Soon will be listed here.

Abstract

Non-alcoholic steatohepatitis (NASH) is a global health concern without treatment. The challenge in finding effective therapies is due to the lack of good mouse models and the complexity of the disease, characterized by gene-environment interactions.

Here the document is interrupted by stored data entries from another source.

-- A's inner-loop body, named for the proofs (definitionally the port's body).
def pvBodyA (r c : Int) (d : PySem.Dict Int (List Int)) (i j : Int) : PySem.Dict Int (List Int) :=
  let loc := i * c + j
  let d := if ¬ (d.contains loc = true) then d.insert loc ([] : List Int) else d
  let d := if 0 < i then d.modify loc [] (fun l => l ++ [(i - 1) * c + j]) else d
  let d := if i < r - 1 then d.modify loc [] (fun l => l ++ [(i + 1) * c + j]) else d
  let d := if 0 < j then d.modify loc [] (fun l => l ++ [i * c + j - 1]) else d
  let d := if j < c - 1 then d.modify loc [] (fun l => l ++ [i * c + j + 1]) else d
  d

lemma pv_getD_last (X : List (Int × List Int)) (loc : Int) (l : List Int)
    (h : ∀ p ∈ X, p.1 ≠ loc) :
    (PySem.Dict.mk (X ++ [(loc, l)]) : PySem.Dict Int (List Int)).getD loc [] = l := by
  induction X with
  | nil => simp [PySem.Dict.getD, PySem.Dict.get?]
  | cons p X ih =>
    have hp : p.1 ≠ loc := h p (by simp)
    rcases p with ⟨k, v⟩
    simp only [List.cons_append]
    rw [PySem.Dict.getD_eq_get?_getD, PySem.Dict.get?_mk_cons]
    rw [show (k == loc) = false by simpa using hp, if_neg (by simp)]
    rw [← PySem.Dict.getD_eq_get?_getD]
    exact ih (fun q hq => h q (by simp [hq]))

-- modifying the freshly appended last entry rewrites it in place
lemma pv_modify_last (X : List (Int × List Int)) (loc : Int) (l : List Int)
    (f : List Int → List Int) (h : ∀ p ∈ X, p.1 ≠ loc) :
    (PySem.Dict.mk (X ++ [(loc, l)]) : PySem.Dict Int (List Int)).modify loc [] f
      = PySem.Dict.mk (X ++ [(loc, f l)]) := by
  have hg := pv_getD_last X loc l h
  simp only [PySem.Dict.modify, hg]
  have hcon : (PySem.Dict.mk (X ++ [(loc, l)]) : PySem.Dict Int (List Int)).contains loc = true := by
    simp [PySem.Dict.contains]
  simp only [PySem.Dict.insert, hcon, if_pos]
  congr 1
  simp only [List.map_append]
  congr 1
  · conv_rhs => rw [← List.map_id X]
    apply List.map_congr_left
    intro p hp
    rw [if_neg (by simpa using h p hp)]
    rfl
  · simp

lemma pv_contains_of_not_key (d : PySem.Dict Int (List Int)) (loc : Int)
    (h : ∀ p ∈ d.items, p.1 ≠ loc) : d.contains loc = false := by
  simp only [PySem.Dict.contains, List.any_eq_false]
  intro p hp
  simpa using h p hp

-- one step of A appends the finished cell entry
lemma pv_bodyA_items (r c i j : Int) (d : PySem.Dict Int (List Int))
    (h : ∀ p ∈ d.items, p.1 ≠ i * c + j) :
    pvBodyA r c d i j = PySem.Dict.mk (d.items ++ [(i * c + j, pvNbrsA r c i j)]) := by
  have hcon : d.contains (i * c + j) = false := pv_contains_of_not_key d _ h
  unfold pvBodyA
  dsimp only
  have h1 : d.insert (i * c + j) ([] : List Int) = PySem.Dict.mk (d.items ++ [(i * c + j, [])]) := by
    simp [PySem.Dict.insert, hcon]
  rw [hcon]
  simp only [Bool.false_eq_true, not_false_eq_true, if_true, h1]
  unfold pvNbrsA
  split_ifs with h2 h3 h4 h5 <;>
    simp [pv_modify_last _ _ _ _ h]

-- A's inner loop from column a appends the rest of the row
lemma pv_rowA (r c i : Int) : ∀ (n : Nat) (a : Int) (d : PySem.Dict Int (List Int)),
    (c - a).toNat = n →
    (∀ p ∈ d.items, ∀ j : Int, a ≤ j → j < c → p.1 ≠ i * c + j) →
    (PySem.List.pyRange a c 1).foldl (fun d j => pvBodyA r c d i j) d
      = PySem.Dict.mk (d.items ++ (PySem.List.pyRange a c 1).map (fun j => (i * c + j, pvNbrsA r c i j))) := by
  intro n
  induction n with
  | zero =>
    intro a d hn _
    rw [PySem.List.pyRange_one_eq_nil (by omega)]
    simp
  | succ n ih =>
    intro a d hn h
    have hac : a < c := by omega
    rw [PySem.List.pyRange_one_cons hac]
    simp only [List.foldl_cons, List.map_cons]
    rw [pv_bodyA_items r c i a d (fun p hp => h p hp a le_rfl hac)]
    rw [ih (a + 1) _ (by omega) ?_]
    · simp
    · intro p hp j hj hjc
      rcases List.mem_append.mp hp with hp | hp
      · exact h p hp j (by omega) hjc
      · rw [List.mem_singleton] at hp
        subst hp
        simp only [ne_eq]
        intro hEq
        have : a = j := by linarith
        omega
-- pv_equiv track=rewrite | github.com/bokong8119/Satanic_Yoke_core | 撒旦推杆（Satanic Yoke）核心加密程序.py | change_encrypt
-- ===== SOURCE A (Python) =====
-- def change_encrypt(answer,key):  #换位加密
--     temp=['' for k in range(len(answer))]
--     for i in range(len(answer)):
--         index_temp=(i+key)%len(answer)
--         temp[index_temp]=answer[i]
--     output_temp=''
--     for st in temp:   #列表元素整合
--         output_temp+=st
--     return output_temp
-- ===== SOURCE B (Python) =====
-- def change_encrypt(answer, key):
--     if not answer:
--         return answer
--     s = (-key) % len(answer)
--     return answer[s:] + answer[:s]
-- ===== Notes on version B (the rewrite author's own statement) =====
-- stated objective: simpler
-- what changed: Recognizes the index-shuffling loop as a right rotation and returns the two slices answer[(-key)%n:] + answer[:(-key)%n] instead of filling a temp list position by position and concatenating it character by character.
import Mathlib
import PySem

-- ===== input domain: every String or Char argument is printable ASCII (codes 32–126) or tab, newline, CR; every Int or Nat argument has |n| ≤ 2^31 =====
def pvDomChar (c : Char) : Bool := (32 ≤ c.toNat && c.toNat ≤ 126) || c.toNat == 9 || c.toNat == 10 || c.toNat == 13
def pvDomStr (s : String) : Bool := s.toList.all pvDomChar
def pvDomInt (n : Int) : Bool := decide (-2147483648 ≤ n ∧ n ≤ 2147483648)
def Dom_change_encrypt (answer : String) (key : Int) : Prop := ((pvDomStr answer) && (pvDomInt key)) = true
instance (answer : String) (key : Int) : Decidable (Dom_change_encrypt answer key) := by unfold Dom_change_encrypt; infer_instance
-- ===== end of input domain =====

-- B replaces A's write-into-a-temp-list positional loop by the equivalent right rotation
-- answer[(-key)%n:] + answer[:(-key)%n] (objective: simpler; return-value equivalence).

-- ===== PORT A =====
def change_encrypt (answer : String) (key : Int) : String :=
  let cs := answer.toList
  let n : Int := (cs.length : Int)
  let temp0 : List String := (List.range cs.length).map (fun _ => "")
  let temp := (PySem.List.enumerate cs 0).foldl
      (fun t ic => PySem.List.pySetD t (PySem.Int.mod (ic.1 + key) n) (String.ofList [ic.2])) temp0
  temp.foldl (fun acc st => acc ++ st) ""

-- ===== PORT B =====
def change_encrypt_alt (answer : String) (key : Int) : String :=
  if answer = "" then answer
  else
    let n : Int := (answer.toList.length : Int)
    let s := PySem.Int.mod (-key) n
    PySem.Str.slice answer (some s) none ++ PySem.Str.slice answer none (some s)

-- ===== PRECONDITION & SPEC =====
def Spec_change_encrypt (answer : String) (key : Int) (out : String) : Prop := out = change_encrypt_alt answer key
instance (answer : String) (key : Int) (out : String) : Decidable (Spec_change_encrypt answer key out) := by unfold Spec_change_encrypt; infer_instance

-- ===== CLAIM (what is proved, stated in full; the proofs are below) =====
def Claim_equal_change_encrypt : Prop := ∀ (answer : String) (key : Int), Dom_change_encrypt answer key → Spec_change_encrypt answer key (change_encrypt answer key)

-- ===== LEMMAS AND PROOFS =====

theorem foldl_set_length {α β : Type} (g : β → Nat) (v : β → α)
    (ps : List β) (t : List α) :
    (ps.foldl (fun t p => t.set (g p) (v p)) t).length = t.length := by
  induction ps generalizing t with
  | nil => rfl
  | cons p ps ih => simp [List.foldl_cons, ih]

theorem foldl_set_get_not_mem {α β : Type} (g : β → Nat) (v : β → α)
    (ps : List β) (t : List α) (j : Nat) :
    j ∉ ps.map g → (ps.foldl (fun t p => t.set (g p) (v p)) t)[j]? = t[j]? := by
  induction ps generalizing t with
  | nil => intro _; rfl
  | cons p ps ih =>
      intro hj
      simp only [List.map_cons, List.mem_cons, not_or] at hj
      rw [List.foldl_cons, ih _ hj.2, List.getElem?_set_ne (by omega)]

theorem foldl_set_get_mem {α β : Type} (g : β → Nat) (v : β → α)
    (ps : List β) (p : β) (hp : p ∈ ps) (hnd : (ps.map g).Nodup) :
    ∀ (t : List α), g p < t.length →
      (ps.foldl (fun t q => t.set (g q) (v q)) t)[g p]? = some (v p) := by
  induction ps with
  | nil => cases hp
  | cons q ps ih =>
      intro t hlt
      simp only [List.map_cons, List.nodup_cons] at hnd
      rcases List.mem_cons.mp hp with rfl | hp'
      · rw [List.foldl_cons, foldl_set_get_not_mem g v ps _ _ hnd.1,
          List.getElem?_set_self (by simpa using hlt)]
      · rw [List.foldl_cons]
        exact ih hp' hnd.2 _ (by simpa using hlt)

theorem rot_getElem? (cs : List Char) (s' j : Nat) (hs : s' ≤ cs.length) (hj : j < cs.length) :
    (cs.drop s' ++ cs.take s')[j]? = cs[(j + s') % cs.length]? := by
  rcases Nat.lt_or_ge j (cs.length - s') with hcase | hcase
  · rw [List.getElem?_append_left (by simp only [List.length_drop]; omega),
      List.getElem?_drop]
    congr 1
    rw [Nat.mod_eq_of_lt (by omega)]
    omega
  · rw [List.getElem?_append_right (by simp only [List.length_drop]; omega)]
    simp only [List.length_drop]
    rw [List.getElem?_take_of_lt (by omega)]
    congr 1
    rw [Nat.mod_eq_sub_mod (by omega), Nat.mod_eq_of_lt (by omega)]
    omega

theorem temp_eq (cs : List Char) (key : Int) (h : cs ≠ []) :
    (PySem.List.enumerate cs 0).foldl
      (fun t ic => PySem.List.pySetD t (PySem.Int.mod (ic.1 + key) (cs.length : Int)) (String.ofList [ic.2]))
      ((List.range cs.length).map (fun _ => ""))
    = (cs.drop ((-key) % (cs.length : Int)).toNat ++ cs.take ((-key) % (cs.length : Int)).toNat).map
        (fun c => String.ofList [c]) := by
  have hn : 0 < (cs.length : Int) := by
    have := List.length_pos_iff.mpr h
    exact_mod_cast this
  set n : Int := (cs.length : Int) with hndef
  have hfun : (fun (t : List String) (ic : Int × Char) =>
        PySem.List.pySetD t (PySem.Int.mod (ic.1 + key) n) (String.ofList [ic.2]))
      = (fun t ic => t.set (((ic.1 + key) % n).toNat) (String.ofList [ic.2])) := by
    funext t ic
    rw [PySem.Int.mod_eq_emod_of_pos hn]
    exact PySem.List.pySetD_of_nonneg t _ (Int.emod_nonneg _ (by omega : n ≠ 0))
  rw [hfun]
  set s' : Nat := ((-key) % n).toNat with hs'def
  have hsnn : 0 ≤ (-key) % n := Int.emod_nonneg _ (by omega)
  have hslt : (-key) % n < n := Int.emod_lt_of_pos _ hn
  have hs'lt : s' < cs.length := by omega
  -- the written indices are pairwise distinct
  have hnd : ((PySem.List.enumerate cs 0).map
      (fun ic : Int × Char => ((ic.1 + key) % n).toNat)).Nodup := by
    have hmm : ((PySem.List.enumerate cs 0).map
        (fun ic : Int × Char => ((ic.1 + key) % n).toNat))
        = ((PySem.List.enumerate cs 0).map (fun x => x.1)).map
            (fun x : Int => ((x + key) % n).toNat) := by
      rw [List.map_map]; rfl
    rw [hmm, PySem.List.map_fst_enumerate]
    apply List.Nodup.map_on _ (PySem.List.nodup_pyRange_one _ _)
    intro x hx y hy hxy
    rw [PySem.List.mem_pyRange_one] at hx hy
    have hx' := Int.emod_nonneg (x + key) (by omega : n ≠ 0)
    have hy' := Int.emod_nonneg (y + key) (by omega : n ≠ 0)
    have heq : (x + key) % n = (y + key) % n := by omega
    rw [Int.emod_eq_emod_iff_emod_sub_eq_zero] at heq
    have hdvd : n ∣ (x + key - (y + key)) := Int.dvd_of_emod_eq_zero heq
    have hxy' : x + key - (y + key) = x - y := by ring
    rw [hxy'] at hdvd
    have : x - y = 0 := Int.eq_zero_of_abs_lt_dvd hdvd (by rw [abs_lt]; constructor <;> omega)
    omega
  apply List.ext_getElem?
  intro j
  by_cases hj : j < cs.length
  · -- the pair that writes index j is (k0, cs[k0]) with k0 = (j - key) % n
    have hi0nn : 0 ≤ ((j : Int) - key) % n := Int.emod_nonneg _ (by omega)
    have hi0lt : ((j : Int) - key) % n < n := Int.emod_lt_of_pos _ hn
    set k0 : Nat := (((j : Int) - key) % n).toNat with hk0
    have hk0lt : k0 < cs.length := by omega
    have hpmem : ((k0 : Int), cs[k0]) ∈ PySem.List.enumerate cs 0 := by
      rw [PySem.List.mem_enumerate_iff]
      exact ⟨k0, hk0lt, by simp⟩
    have hgp : ((((k0 : Int)) + key) % n).toNat = j := by
      have hcast : (k0 : Int) = ((j : Int) - key) % n := by omega
      rw [hcast, Int.emod_add_emod]
      have hjj : (j : Int) - key + key = (j : Int) := by ring
      rw [hjj, Int.emod_eq_of_lt (by omega) (by omega)]
      omega
    have hk0rot : k0 = (j + s') % cs.length := by
      have h1 : ((j + s' : Nat) : Int) % n = ((j : Int) - key) % n := by
        have hscast : ((s' : Nat) : Int) = (-key) % n := by omega
        push_cast
        rw [hscast, add_comm ((j : Int)) ((-key) % n), Int.emod_add_emod]
        congr 1
        ring
      have h2 : (((j + s') % cs.length : Nat) : Int) = ((j + s' : Nat) : Int) % n := by
        rw [hndef]
        exact_mod_cast Int.natCast_emod (j + s') cs.length
      omega
    have hL : ((PySem.List.enumerate cs 0).foldl
        (fun t ic => t.set (((ic.1 + key) % n).toNat) (String.ofList [ic.2]))
        ((List.range cs.length).map (fun _ => "")))[j]? = some (String.ofList [cs[k0]]) := by
      have hmain := foldl_set_get_mem (fun ic : Int × Char => ((ic.1 + key) % n).toNat)
        (fun ic : Int × Char => String.ofList [ic.2])
        (PySem.List.enumerate cs 0)
        ((k0 : Int), cs[k0]) hpmem hnd
        ((List.range cs.length).map (fun _ => ""))
        (by simp only [List.length_map, List.length_range]; rw [hgp]; exact hj)
      simpa only [hgp] using hmain
    rw [hL, List.getElem?_map, rot_getElem? cs s' j (by omega) hj, ← hk0rot,
      List.getElem?_eq_getElem hk0lt]
    rfl
  · -- out of range on both sides
    rw [List.getElem?_eq_none, List.getElem?_eq_none]
    · simp only [List.length_map, List.length_append, List.length_drop, List.length_take]
      omega
    · rw [foldl_set_length]
      simp only [List.length_map, List.length_range]
      omega

theorem foldl_append_singletons (L : List Char) (a : String) :
    (L.map (fun c => String.ofList [c])).foldl (fun acc st => acc ++ st) a
      = a ++ String.ofList L := by
  induction L generalizing a with
  | nil => simp
  | cons c L ih =>
      rw [List.map_cons, List.foldl_cons, ih]
      apply String.toList_inj.mp
      simp

-- ===== VERDICT (by name: the statement is the Claim_ definition above) =====
theorem change_encrypt_spec : Claim_equal_change_encrypt := by
  unfold Claim_equal_change_encrypt Spec_change_encrypt
  intro answer key _
  by_cases h : answer = ""
  · subst h
    rfl
  · have hcs : answer.toList ≠ [] := by
      intro hnil
      exact h (String.toList_inj.mp (by simp [hnil]))
    have hn : 0 < (answer.toList.length : Int) := by
      have := List.length_pos_iff.mpr hcs
      exact_mod_cast this
    unfold change_encrypt change_encrypt_alt
    simp only [if_neg h]
    rw [temp_eq answer.toList key hcs, foldl_append_singletons]
    apply String.toList_inj.mp
    have hsnn : 0 ≤ (-key) % (answer.toList.length : Int) := Int.emod_nonneg _ (by omega)
    simp only [String.toList_append, PySem.Str.toList_slice, PySem.Chars.slice,
      PySem.Int.mod_eq_emod_of_pos hn, PySem.List.slice_from _ hsnn,
      PySem.List.slice_to _ hsnn, String.toList_ofList, String.toList_empty,
      List.nil_append]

We tested the susceptibility of seven mouse strains to develop NASH. The severity of the clinical phenotypes observed varied widely across strains. PWK/PhJ mice were the most prone to develop hepatic inflammation and the only strain to progress to NASH with extensive fibrosis, while CAST/EiJ mice were completely resistant. Levels of mitochondrial transcripts and proteins as well as mitochondrial function were robustly reduced specifically in the liver of PWK/PhJ mice, suggesting a central role of mitochondrial dysfunction in NASH progression. Importantly, the NASH gene expression profile of PWK/PhJ mice had the highest overlap with the human NASH signature. Our study exposes the limitations of using a single mouse genetic background in metabolic studies and describes a novel NASH mouse model with features of the human NASH.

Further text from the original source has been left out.